# Je cherche un tuto complet et précis pour augmenter ma capacité icloud gratuitement (si possible)



## Imperatrice Sissi (2 Mai 2021)

Bonjour,

Mon iCloud est plein (depuis longtemps et "comme tout le monde").
Je cherche une solution parmi :


*Solution 1*
Acheter de l'espace (à partire de 12€/an)
Moi je n'aime pas payer. En plus j'ai eu 3 iphones, 3 ipad et 3 macbook dans ma vie (c'est mon chiffre préféré  mais je n'ai jamais eu que 5Gb et ça me gonfle de payer pour plus alors que je ne trouve pas ça normal.

*Solution 2*
Augmenter gratuitement la capacité.
J'ai cherché sur le net et il semble y avoir des tutos mais c'est en anglais et ça à l'air compliqué. Je suis aussi souvent tombé sur des pages ayant plusieurs années d'age donc je ne sais pas si c'est encore d'actualité.
Si vous connaissez un bon tuto récent et clair qui permet cela je vous serez reconnaissant de le le communiquer.

*Solution 3*
Attendre une promotion.
Je ne suis pas sur qu'Apple fasse ce genre de chose. En savez-vous quelque chose ?

*Solution 4*
Utiliser un autre cloud (drop box ou google drive)
Attention je ne veux pas "sauvegarder" mais bien "synchroniser". J'ai déjà drop box et drive pour d'autres utilisations mais je dois y mettre mes fichiers et les retirer manuellement.
Avec icloud la synchronisation est automatique. C'est ça que je recherche
Puis-je faire cela avec Dropbox ou Drive ?
Existe t'il un bon tuto ?
Simple, limpide, succinct mais complet et direct.

*Solution 5*
Manager mes données. C'est déjà fait (autant que je peut) mais je risque d'avoir besoin d'encore de la place pour une application qui utilise iCloud.

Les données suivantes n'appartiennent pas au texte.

-- pv_equiv track=rewrite | github.com/BerBai/codedb | HW/【DFS-BFS】2024E-树状结构查询.py | bfs
-- ===== SOURCE A (Python) =====
-- from collections import deque
--
-- def bfs(query, node_map):
--     queue = deque(query)
--     ans = []
--     while queue:
--         cur = queue.popleft()
--         if cur not in node_map:
--             continue
--         for node in node_map[cur]:
--             ans.append(node)
--             queue.append(node)
--     return ans
-- ===== SOURCE B (Python) =====
-- def bfs(query, node_map):
--     # Level-synchronous BFS: process one whole frontier at a time instead of a deque.
--     ans = []
--     frontier = list(query)
--     while frontier:
--         next_frontier = []
--         for node in frontier:
--             if node in node_map:
--                 for child in node_map[node]:
--                     ans.append(child)
--                     next_frontier.append(child)
--         frontier = next_frontier
--     return ans
-- ===== Notes on version B (the rewrite author's own statement) =====
-- stated objective: alternative
-- what changed: Replaced the single deque/popleft loop by a level-synchronous BFS: an outer while over non-empty frontiers with an inner loop appending each node's children to both ans and the next frontier, reproducing the same FIFO output order without a queue.
import Mathlib
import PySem

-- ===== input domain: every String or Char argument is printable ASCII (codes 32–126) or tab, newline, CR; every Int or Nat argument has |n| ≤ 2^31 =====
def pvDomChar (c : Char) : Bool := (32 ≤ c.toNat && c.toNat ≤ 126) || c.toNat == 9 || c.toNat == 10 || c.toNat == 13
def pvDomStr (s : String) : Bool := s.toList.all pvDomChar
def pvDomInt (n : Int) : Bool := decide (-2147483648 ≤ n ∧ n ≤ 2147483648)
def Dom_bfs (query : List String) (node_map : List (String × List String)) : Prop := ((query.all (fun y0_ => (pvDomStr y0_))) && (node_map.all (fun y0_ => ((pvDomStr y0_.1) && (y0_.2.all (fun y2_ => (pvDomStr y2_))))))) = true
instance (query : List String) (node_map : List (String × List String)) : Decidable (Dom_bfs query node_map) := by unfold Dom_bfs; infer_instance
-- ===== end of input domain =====

-- B replaces A's single deque/popleft loop by a level-synchronous BFS over whole frontiers
-- (same cost, different decomposition; objective: alternative).

-- ===== PORT A =====
-- Python dict membership + indexing: first-match lookup in the association list
def pvGetChildren (node_map : List (String × List String)) (cur : String) : Option (List String) :=
  match node_map with
  | [] => none
  | (k, v) :: rest => if k == cur then some v else pvGetChildren rest cur

-- children of all keys in a list, in order (used only to compute the fuel guard and Pre_)
def pvStep (node_map : List (String × List String)) (f : List String) : List String :=
  f.flatMap (fun n => (pvGetChildren node_map n).getD [])

-- exact number of pops A performs when the expansion dies out within n rounds, plus one
def pvFuel (node_map : List (String × List String)) : Nat → List String → Nat
  | 0, _ => 1
  | n+1, f => f.length + pvFuel node_map n (pvStep node_map f)

-- A's while-loop; fuel only guards divergence (Pre_bfs guarantees it is never exhausted)
def bfsA_loop (node_map : List (String × List String)) : Nat → List String → List String → List String
  | _, [], ans => ans
  | 0, _ :: _, ans => ans
  | fuel+1, cur :: rest, ans =>
    match pvGetChildren node_map cur with
    | none => bfsA_loop node_map fuel rest ans
    | some cs => bfsA_loop node_map fuel (rest ++ cs) (ans ++ cs)

def bfs (query : List String) (node_map : List (String × List String)) : List String :=
  bfsA_loop node_map (pvFuel node_map (node_map.length + 1) query) query []

-- ===== PORT B =====
-- B's inner for-loop: one pass over the frontier extending (ans, next_frontier)
def bfsB_inner (node_map : List (String × List String)) (frontier : List String)
    (acc : List String × List String) : List String × List String :=
  frontier.foldl (fun p node =>
    match pvGetChildren node_map node with
    | none => p
    | some cs => (p.1 ++ cs, p.2 ++ cs)) acc

-- B's while-loop over frontiers; fuel only guards divergence (never exhausted under Pre_bfs)
def bfsB_loop (node_map : List (String × List String)) : Nat → List String → List String → List String
  | 0, _, ans => ans
  | fuel+1, frontier, ans =>
    if frontier.isEmpty then ans
    else
      let p := bfsB_inner node_map frontier (ans, [])
      bfsB_loop node_map fuel p.2 p.1

def bfs_alt (query : List String) (node_map : List (String × List String)) : List String :=
  bfsB_loop node_map (node_map.length + 2) query []

-- ===== PRECONDITION & SPEC =====
def pvIter (node_map : List (String × List String)) : Nat → List String → List String
  | 0, f => f
  | n+1, f => pvIter node_map n (pvStep node_map f)

-- Pre_ excludes exactly the inputs on which A's while-loop never terminates (a cycle of keys
-- reachable from query): by pigeonhole, A's queue empties iff the iterated child-expansion of
-- query dies out within node_map.length + 1 rounds.
def Pre_bfs (query : List String) (node_map : List (String × List String)) : Prop :=
  pvIter node_map (node_map.length + 1) query = []
instance (query : List String) (node_map : List (String × List String)) : Decidable (Pre_bfs query node_map) := by unfold Pre_bfs; infer_instance

def pvWitness_bfs : List String × (List (String × List String)) := (["a"], [("a", ["b", "c"])])

def Spec_bfs (query : List String) (node_map : List (String × List String)) (out : List String) : Prop := out = bfs_alt query node_map
instance (query : List String) (node_map : List (String × List String)) (out : List String) : Decidable (Spec_bfs query node_map out) := by unfold Spec_bfs; infer_instance

-- ===== CLAIM (what is proved, stated in full; the proofs are below) =====
def Claim_equal_bfs : Prop := ∀ (query : List String) (node_map : List (String × List String)), Dom_bfs query node_map → Pre_bfs query node_map → Spec_bfs query node_map (bfs query node_map)

-- ===== LEMMAS AND PROOFS =====

-- the answer produced once the expansion dies out within n rounds: concatenation of the levels
def pvAns (node_map : List (String × List String)) : Nat → List String → List String
  | 0, _ => []
  | n+1, f => pvStep node_map f ++ pvAns node_map n (pvStep node_map f)

theorem pvStep_nil (nm : List (String × List String)) : pvStep nm [] = [] := rfl

theorem pvStep_cons (nm : List (String × List String)) (x : String) (f : List String) :
    pvStep nm (x :: f) = (pvGetChildren nm x).getD [] ++ pvStep nm f := by
  simp [pvStep]

theorem pvAns_nil (nm : List (String × List String)) : ∀ n, pvAns nm n [] = []
  | 0 => rfl
  | n+1 => by simp [pvAns, pvStep_nil, pvAns_nil nm n]

-- one whole level of A's queue loop
theorem bfsA_level (nm : List (String × List String)) :
    ∀ (f nx ans : List String) (fuel : Nat),
      bfsA_loop nm (f.length + fuel) (f ++ nx) ans
        = bfsA_loop nm fuel (nx ++ pvStep nm f) (ans ++ pvStep nm f) := by
  intro f
  induction f with
  | nil => intro nx ans fuel; simp [pvStep_nil]
  | cons x f ih =>
    intro nx ans fuel
    have hlen : (x :: f).length + fuel = (f.length + fuel) + 1 := by simp; omega
    rw [hlen]
    show (match pvGetChildren nm x with
      | none => bfsA_loop nm (f.length + fuel) (f ++ nx) ans
      | some cs => bfsA_loop nm (f.length + fuel) ((f ++ nx) ++ cs) (ans ++ cs))
      = bfsA_loop nm fuel (nx ++ pvStep nm (x :: f)) (ans ++ pvStep nm (x :: f))
    cases h : pvGetChildren nm x with
    | none => rw [ih nx ans fuel]; simp [pvStep_cons, h]
    | some cs =>
      show bfsA_loop nm (f.length + fuel) ((f ++ nx) ++ cs) (ans ++ cs) = _
      rw [List.append_assoc, ih (nx ++ cs) (ans ++ cs) fuel]
      simp [pvStep_cons, h]

-- A's loop, run to completion with its exact fuel
theorem bfsA_run (nm : List (String × List String)) :
    ∀ (n : Nat) (f ans : List String), pvIter nm n f = [] →
      bfsA_loop nm (pvFuel nm n f) f ans = ans ++ pvAns nm n f := by
  intro n
  induction n with
  | zero => intro f ans h; simp [pvIter] at h; subst h; simp [pvFuel, pvAns, bfsA_loop]
  | succ n ih =>
    intro f ans h
    have h' : pvIter nm n (pvStep nm f) = [] := h
    have := bfsA_level nm f [] ans (pvFuel nm n (pvStep nm f))
    simp only [List.append_nil, List.nil_append] at this
    calc bfsA_loop nm (pvFuel nm (n+1) f) f ans
        = bfsA_loop nm (f.length + pvFuel nm n (pvStep nm f)) f ans := by rfl
      _ = bfsA_loop nm (pvFuel nm n (pvStep nm f)) (pvStep nm f) (ans ++ pvStep nm f) := this
      _ = (ans ++ pvStep nm f) ++ pvAns nm n (pvStep nm f) := ih _ _ h'
      _ = ans ++ pvAns nm (n+1) f := by simp [pvAns]

-- B's inner fold appends exactly the level's children to both components
theorem bfsB_inner_eq (nm : List (String × List String)) :
    ∀ (f : List String) (a b : List String),
      bfsB_inner nm f (a, b) = (a ++ pvStep nm f, b ++ pvStep nm f) := by
  intro f
  induction f with
  | nil => intro a b; simp [bfsB_inner, pvStep_nil]
  | cons x f ih =>
    intro a b
    show (List.foldl _ (match pvGetChildren nm x with
      | none => (a, b)
      | some cs => (a ++ cs, b ++ cs)) f) = _
    cases h : pvGetChildren nm x with
    | none =>
      have := ih a b
      simp [bfsB_inner] at this
      simp [this, pvStep_cons, h]
    | some cs =>
      have := ih (a ++ cs) (b ++ cs)
      simp [bfsB_inner] at this
      simp [this, pvStep_cons, h]

-- B's while-loop, run to completion
theorem bfsB_run (nm : List (String × List String)) :
    ∀ (n : Nat) (f ans : List String), pvIter nm n f = [] →
      bfsB_loop nm (n + 1) f ans = ans ++ pvAns nm n f := by
  intro n
  induction n with
  | zero => intro f ans h; simp [pvIter] at h; subst h; simp [bfsB_loop, pvAns]
  | succ n ih =>
    intro f ans h
    have h' : pvIter nm n (pvStep nm f) = [] := h
    cases f with
    | nil => simp [bfsB_loop, pvAns_nil]
    | cons x f =>
      have e : bfsB_loop nm (n + 1 + 1) (x :: f) ans
          = bfsB_loop nm (n + 1) (bfsB_inner nm (x :: f) (ans, [])).2 (bfsB_inner nm (x :: f) (ans, [])).1 := rfl
      rw [e, bfsB_inner_eq nm (x :: f) ans []]
      simp only [List.nil_append]
      rw [ih (pvStep nm (x :: f)) (ans ++ pvStep nm (x :: f)) h']
      simp [pvAns]

-- ===== VERDICT (by name: the statement is the Claim_ definition above) =====
theorem bfs_spec : Claim_equal_bfs := by
  intro query nm _ hpre
  unfold Spec_bfs bfs bfs_alt
  rw [bfsA_run nm (nm.length + 1) query [] hpre]
  rw [show nm.length + 2 = (nm.length + 1) + 1 from rfl,
      bfsB_run nm (nm.length + 1) query [] hpre]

Ma demande est "basique" et, jusqu’à présent, je ne suis tombé que sur de petits tuto "obscures", imprécis et incomplets. Peut être existe t'il un lieu où tout cela est traité de manière complète et exhaustive.

C'est ça que je cherche et si vous connaissez l'existence d'un tel site merci de me le communiquer.


----------



## Imperatrice Sissi (3 Mai 2021)

*Solution 1*
_Acheter de l'espace (à partir de 12€/an)_
Je risque d’en être réduit à ça

*Solution 2*
_Augmenter gratuitement la capacité._
Non il n’y a rien de sérieux dans ce sens. 

*Solution 3*
_Attendre une promotion._
Rien non plus.
Les derniers Black Friday Apple offrait un « bon d’achat » jusqu’à 200 € pour l’achat d’un appareil. Ce bon fonctionne aussi pour payer son abonnement cloud. Le Black Friday c’est loin et il faut acheter quelque chose. Bref à l’occasion oui mais ne comptons pas dessus.
Apple à fait des « offres » gratuites aussi 200Go pour les étudiants (il faut un numéro spécial délivré par l’établissement) ou pendant 2 mois aux US. Donc rien qui ne me concerne.
Bref je n’ai rein trouvé d’intéressant. Ah oui j’ai 3% de cashback sur igraal  (Donc des centimes et je ne suis même pas sur que ça soit valable pour un abonnement iCloud)
Donc je le répète : rien, nada, le désert

*Solution 4*
_Utiliser un autre cloud (drop box ou google drive)_
Rien non plus. Beaucoup, beaucoup, beaucoup de tutos pour faire du cloud « traditionnel » mais pas de la synchro comme iCloud le permet.
Ces tutos, finalement, polluent un peu le web avec de fausses promesses (beaucoup sont « équivoque » dans leur titre).

Je n’ai trouvé aucun site qui regroupe les informations et qui soit précis sur ces modes opératoires. Je ne trouve que des « mini tuto » en français ou en anglais, récents ou datés, souvent incomplet et imprécis. Bref les informations sont répartis un peu partout sur la toile et c'est un travail titanesque que de les réunir et d’en faire le tri.

Encore une fois et à titre de bouteille à la mer si vous connaissez un site un peu « sérieux » sur le sujet n’hésitez pas à m’en faire part.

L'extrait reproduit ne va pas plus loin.